§ Brief
When a line of the records contains "count", copy it.

Segment Start: Record set

-- pv_equiv track=rewrite | github.com/Adailton31/Curso-Python-3 | print.py | numeros_terminados_em
-- ===== SOURCE A (Python) =====
-- def numeros_terminados_em(n, max_num, quantidade=6):
--     numeros = []
--     for i in range(max_num + 1):  # Gere números de 0 a max_num
--         if i % 10 == n:  # Verifique se o número termina com o valor desejado
--             numeros.append(i)
--             if len(numeros) == quantidade:  # Se encontrou a quantidade desejada de números que terminam em n, pare
--                 break
--     return numeros
-- ===== SOURCE B (Python) =====
-- def numeros_terminados_em(n, max_num, quantidade=6):
--     if not (0 <= n <= 9) or max_num < n:
--         return []
--     count = (max_num - n) // 10 + 1
--     if 1 <= quantidade < count:
--         count = quantidade
--     return [n + 10 * k for k in range(count)]
-- ===== Notes on version B (the rewrite author's own statement) =====
-- stated objective: faster
-- what changed: Replaces the scan of all integers 0..max_num with a closed-form arithmetic sequence n, n+10, ... whose length min((max_num-n)//10+1, quantidade) is computed directly.
import Mathlib
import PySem

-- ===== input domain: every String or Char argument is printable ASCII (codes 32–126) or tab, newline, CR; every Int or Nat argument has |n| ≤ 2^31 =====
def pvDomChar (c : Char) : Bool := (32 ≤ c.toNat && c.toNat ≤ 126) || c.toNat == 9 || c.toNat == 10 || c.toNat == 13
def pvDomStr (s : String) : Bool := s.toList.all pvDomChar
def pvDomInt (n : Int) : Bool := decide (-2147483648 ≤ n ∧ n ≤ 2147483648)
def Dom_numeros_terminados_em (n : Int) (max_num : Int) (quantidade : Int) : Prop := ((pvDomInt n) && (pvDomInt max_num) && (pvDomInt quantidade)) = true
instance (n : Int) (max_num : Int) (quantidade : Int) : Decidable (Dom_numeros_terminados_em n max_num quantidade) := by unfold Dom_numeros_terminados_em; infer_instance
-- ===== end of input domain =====

-- B replaces A's scan over 0..max_num by the directly generated arithmetic sequence (objective: faster).

-- ===== PORT A =====
-- the for-loop with its break, as structural recursion over the range list
def numerosLoopA (n : Int) (quantidade : Int) : List Int → List Int → List Int
  | [], numeros => numeros
  | i :: rest, numeros =>
    if PySem.Int.mod i 10 = n then
      let numeros' := numeros ++ [i]
      if (numeros'.length : Int) = quantidade then numeros'
      else numerosLoopA n quantidade rest numeros'
    else numerosLoopA n quantidade rest numeros

def numeros_terminados_em (n : Int) (max_num : Int) (quantidade : Int) : List Int :=
  numerosLoopA n quantidade (PySem.List.pyRange 0 (max_num + 1) 1) []

-- ===== PORT B =====
def numeros_terminados_em_alt (n : Int) (max_num : Int) (quantidade : Int) : List Int :=
  if ¬(0 ≤ n ∧ n ≤ 9) ∨ max_num < n then []
  else
    let count := PySem.Int.floordiv (max_num - n) 10 + 1
    let count := if 1 ≤ quantidade ∧ quantidade < count then quantidade else count
    (PySem.List.pyRange 0 count 1).map (fun k => n + 10 * k)

-- ===== PRECONDITION & SPEC =====
def Spec_numeros_terminados_em (n : Int) (max_num : Int) (quantidade : Int) (out : List Int) : Prop := out = numeros_terminados_em_alt n max_num quantidade
instance (n : Int) (max_num : Int) (quantidade : Int) (out : List Int) : Decidable (Spec_numeros_terminados_em n max_num quantidade out) := by unfold Spec_numeros_terminados_em; infer_instance

-- ===== CLAIM (what is proved, stated in full; the proofs are below) =====
def Claim_equal_numeros_terminados_em : Prop := ∀ (n : Int) (max_num : Int) (quantidade : Int), Dom_numeros_terminados_em n max_num quantidade → Spec_numeros_terminados_em n max_num quantidade (numeros_terminados_em n max_num quantidade)

-- ===== LEMMAS AND PROOFS =====

-- the loop never breaks when quantidade ≤ 0: it is filter
theorem loopA_of_nonpos (n quantidade : Int) (hq : quantidade ≤ 0) :
    ∀ (l acc : List Int), numerosLoopA n quantidade l acc =
      acc ++ l.filter (fun i => decide (PySem.Int.mod i 10 = n)) := by
  intro l
  induction l with
  | nil => intro acc; simp [numerosLoopA]
  | cons i rest ih =>
    intro acc
    by_cases h : PySem.Int.mod i 10 = n
    · have h' : i % 10 = n := by simpa using h
      have hne : ¬((acc.length : Int) + 1 = quantidade) := by omega
      simp [numerosLoopA, h', hne, ih]
    · have h' : ¬(i % 10 = n) := by simpa using h
      simp [numerosLoopA, h', ih]

-- the loop with a positive budget: take (quantidade - acc.length) of the filtered rest
theorem loopA_of_pos (n quantidade : Int) :
    ∀ (l acc : List Int), (acc.length : Int) < quantidade →
      numerosLoopA n quantidade l acc =
        acc ++ (l.filter (fun i => decide (PySem.Int.mod i 10 = n))).take (quantidade - acc.length).toNat := by
  intro l
  induction l with
  | nil => intro acc _; simp [numerosLoopA]
  | cons i rest ih =>
    intro acc hlt
    simp only [numerosLoopA]
    by_cases h : PySem.Int.mod i 10 = n
    · rw [if_pos h]
      have hpfil : List.filter (fun j => decide (PySem.Int.mod j 10 = n)) (i :: rest)
          = i :: List.filter (fun j => decide (PySem.Int.mod j 10 = n)) rest := by
        rw [List.filter_cons_of_pos (by simpa using h)]
      by_cases hb : ((acc ++ [i]).length : Int) = quantidade
      · rw [if_pos hb, hpfil]
        have h1 : (quantidade - (acc.length : Int)).toNat = 1 := by
          simp only [List.length_append, List.length_cons, List.length_nil] at hb
          omega
        rw [h1]
        simp
      · rw [if_neg hb, ih _ ?_, hpfil]
        · have htn : (quantidade - (acc.length : Int)).toNat
              = (quantidade - ((acc ++ [i]).length : Int)).toNat + 1 := by
            simp only [List.length_append, List.length_cons, List.length_nil] at hb ⊢
            omega
          rw [htn, List.take_succ_cons]
          simp
        · simp only [List.length_append, List.length_cons, List.length_nil] at hb ⊢
          omega
    · rw [if_neg h, ih _ hlt,
        List.filter_cons_of_neg (by simpa using h)]

-- filtering range 0..m for residue n gives the arithmetic sequence of length (m - n + 9).ediv 10
theorem filter_range_mod (n : Int) (hn0 : 0 ≤ n) (hn9 : n ≤ 9) :
    ∀ (m : Nat), (PySem.List.pyRange 0 (m : Int) 1).filter (fun i => decide (PySem.Int.mod i 10 = n)) =
      (PySem.List.pyRange 0 (((m : Int) - n + 9) / 10) 1).map (fun k => n + 10 * k) := by
  intro m
  induction m with
  | zero =>
    rw [PySem.List.pyRange_one_eq_nil (by omega), PySem.List.pyRange_one_eq_nil (by push_cast; omega)]
    simp
  | succ m ih =>
    have hsplit : PySem.List.pyRange 0 ((m : Int) + 1) 1 = PySem.List.pyRange 0 (m : Int) 1 ++ [(m : Int)] :=
      PySem.List.pyRange_one_succ_right (by positivity)
    push_cast
    rw [hsplit, List.filter_append, ih]
    by_cases h : (m : Int) % 10 = n
    · have hcnt : ((m : Int) + 1 - n + 9) / 10 = ((m : Int) - n + 9) / 10 + 1 := by omega
      have hval : n + 10 * (((m : Int) - n + 9) / 10) = (m : Int) := by omega
      rw [hcnt, PySem.List.pyRange_one_succ_right (by omega), List.map_append]
      simp [h, hval]
    · have hcnt : ((m : Int) + 1 - n + 9) / 10 = ((m : Int) - n + 9) / 10 := by omega
      simp [hcnt, h]

-- taking a prefix of the mapped range shortens the range
theorem take_map_pyRange (f : Int → Int) (c : Int) (t : Nat) :
    ((PySem.List.pyRange 0 c 1).map f).take t = (PySem.List.pyRange 0 (min c (t : Int)) 1).map f := by
  by_cases hc : c ≤ 0
  · rw [PySem.List.pyRange_one_eq_nil hc, PySem.List.pyRange_one_eq_nil (by omega)]
    simp
  · by_cases h : c ≤ (t : Int)
    · rw [min_eq_left h, List.take_of_length_le]
      simp [PySem.List.length_pyRange_one]; omega
    · rw [min_eq_right (by omega), ← List.map_take,
        PySem.List.pyRange_one_append 0 (t : Int) c (by omega) (by omega), List.take_append,
        List.take_of_length_le (by simp [PySem.List.length_pyRange_one])]
      simp [PySem.List.length_pyRange_one]

theorem alt_closed (n max_num quantidade : Int) :
    numeros_terminados_em_alt n max_num quantidade =
      if ¬(0 ≤ n ∧ n ≤ 9) ∨ max_num < n then []
      else (PySem.List.pyRange 0
        (if 1 ≤ quantidade ∧ quantidade < PySem.Int.floordiv (max_num - n) 10 + 1
         then quantidade else PySem.Int.floordiv (max_num - n) 10 + 1) 1).map (fun k => n + 10 * k) := rfl

theorem main_equiv (n max_num quantidade : Int) :
    numeros_terminados_em n max_num quantidade = numeros_terminados_em_alt n max_num quantidade := by
  unfold numeros_terminados_em
  rw [alt_closed]
  by_cases hn : 0 ≤ n ∧ n ≤ 9
  · obtain ⟨hn0, hn9⟩ := hn
    have hfil : (PySem.List.pyRange 0 (max_num + 1) 1).filter (fun i => decide (PySem.Int.mod i 10 = n)) =
        (PySem.List.pyRange 0 ((max_num + 1 - n + 9) / 10) 1).map (fun k => n + 10 * k) := by
      by_cases hm : max_num + 1 ≤ 0
      · rw [PySem.List.pyRange_one_eq_nil hm, PySem.List.pyRange_one_eq_nil (by omega)]
        simp
      · have hcast : max_num + 1 = ((max_num + 1).toNat : Int) := by omega
        rw [hcast]
        exact filter_range_mod n hn0 hn9 (max_num + 1).toNat
    by_cases hlt : max_num < n
    · -- empty result on both sides
      have ht : (max_num + 1 - n + 9) / 10 ≤ 0 := by omega
      have hfil0 : (PySem.List.pyRange 0 (max_num + 1) 1).filter (fun i => decide (PySem.Int.mod i 10 = n)) = [] := by
        rw [hfil, PySem.List.pyRange_one_eq_nil ht]; simp
      rw [if_pos (Or.inr hlt)]
      by_cases hq1 : 1 ≤ quantidade
      · rw [loopA_of_pos n quantidade _ [] (by simp; omega), hfil0]; simp
      · rw [loopA_of_nonpos n quantidade (by omega), hfil0]; simp
    · have hle : n ≤ max_num := by omega
      rw [if_neg (by omega)]
      have hcnt : (max_num + 1 - n + 9) / 10 = PySem.Int.floordiv (max_num - n) 10 + 1 := by
        rw [PySem.Int.floordiv_eq_ediv_of_pos (by norm_num)]
        omega
      have hc0 : 1 ≤ PySem.Int.floordiv (max_num - n) 10 + 1 := by
        rw [PySem.Int.floordiv_eq_ediv_of_pos (by norm_num)]
        omega
      by_cases hq : 1 ≤ quantidade ∧ quantidade < PySem.Int.floordiv (max_num - n) 10 + 1
      · rw [if_pos hq, loopA_of_pos n quantidade _ [] (by simp; omega)]
        simp only [List.nil_append, List.length_nil, Nat.cast_zero, sub_zero]
        rw [hfil, hcnt, take_map_pyRange]
        have : min (PySem.Int.floordiv (max_num - n) 10 + 1) ((quantidade.toNat : Int)) = quantidade := by
          omega
        rw [this]
      · rw [if_neg hq]
        by_cases hq1 : 1 ≤ quantidade
        · rw [loopA_of_pos n quantidade _ [] (by simp; omega)]
          simp only [List.nil_append, List.length_nil, Nat.cast_zero, sub_zero]
          rw [hfil, hcnt, take_map_pyRange]
          have : min (PySem.Int.floordiv (max_num - n) 10 + 1) ((quantidade.toNat : Int)) =
              PySem.Int.floordiv (max_num - n) 10 + 1 := by
            omega
          rw [this]
        · rw [loopA_of_nonpos n quantidade (by omega), hfil, hcnt]
          simp
  · -- n is not a value i % 10 can take: the loop appends nothing
    rw [if_pos (Or.inl hn)]
    have hnever : ∀ l acc, numerosLoopA n quantidade l acc = acc := by
      intro l
      induction l with
      | nil => intro acc; simp [numerosLoopA]
      | cons i rest ih =>
        intro acc
        have h0 : 0 ≤ PySem.Int.mod i 10 := PySem.Int.mod_nonneg i (by norm_num)
        have h2 : PySem.Int.mod i 10 < 10 := PySem.Int.mod_lt i (by norm_num)
        have h1 : ¬ (i % 10 = n) := by
          have := PySem.Int.mod_eq_emod_of_pos (a := i) (b := 10) (by norm_num)
          omega
        simp [numerosLoopA, h1, ih]
    rw [hnever]

-- ===== VERDICT (by name: the statement is the Claim_ definition above) =====
theorem numeros_terminados_em_spec : Claim_equal_numeros_terminados_em := by
  intro n max_num quantidade _
  exact main_equiv n max_num quantidade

Segment End: Record set

§ The completed task
--     count = (max_num - n) // 10 + 1
--     if 1 <= quantidade < count:
--         count = quantidade
--     return [n + 10 * k for k in range(count)]
    let count := PySem.Int.floordiv (max_num - n) 10 + 1
    let count := if 1 ≤ quantidade ∧ quantidade < count then quantidade else count
    (PySem.List.pyRange 0 count 1).map (fun k => n + 10 * k)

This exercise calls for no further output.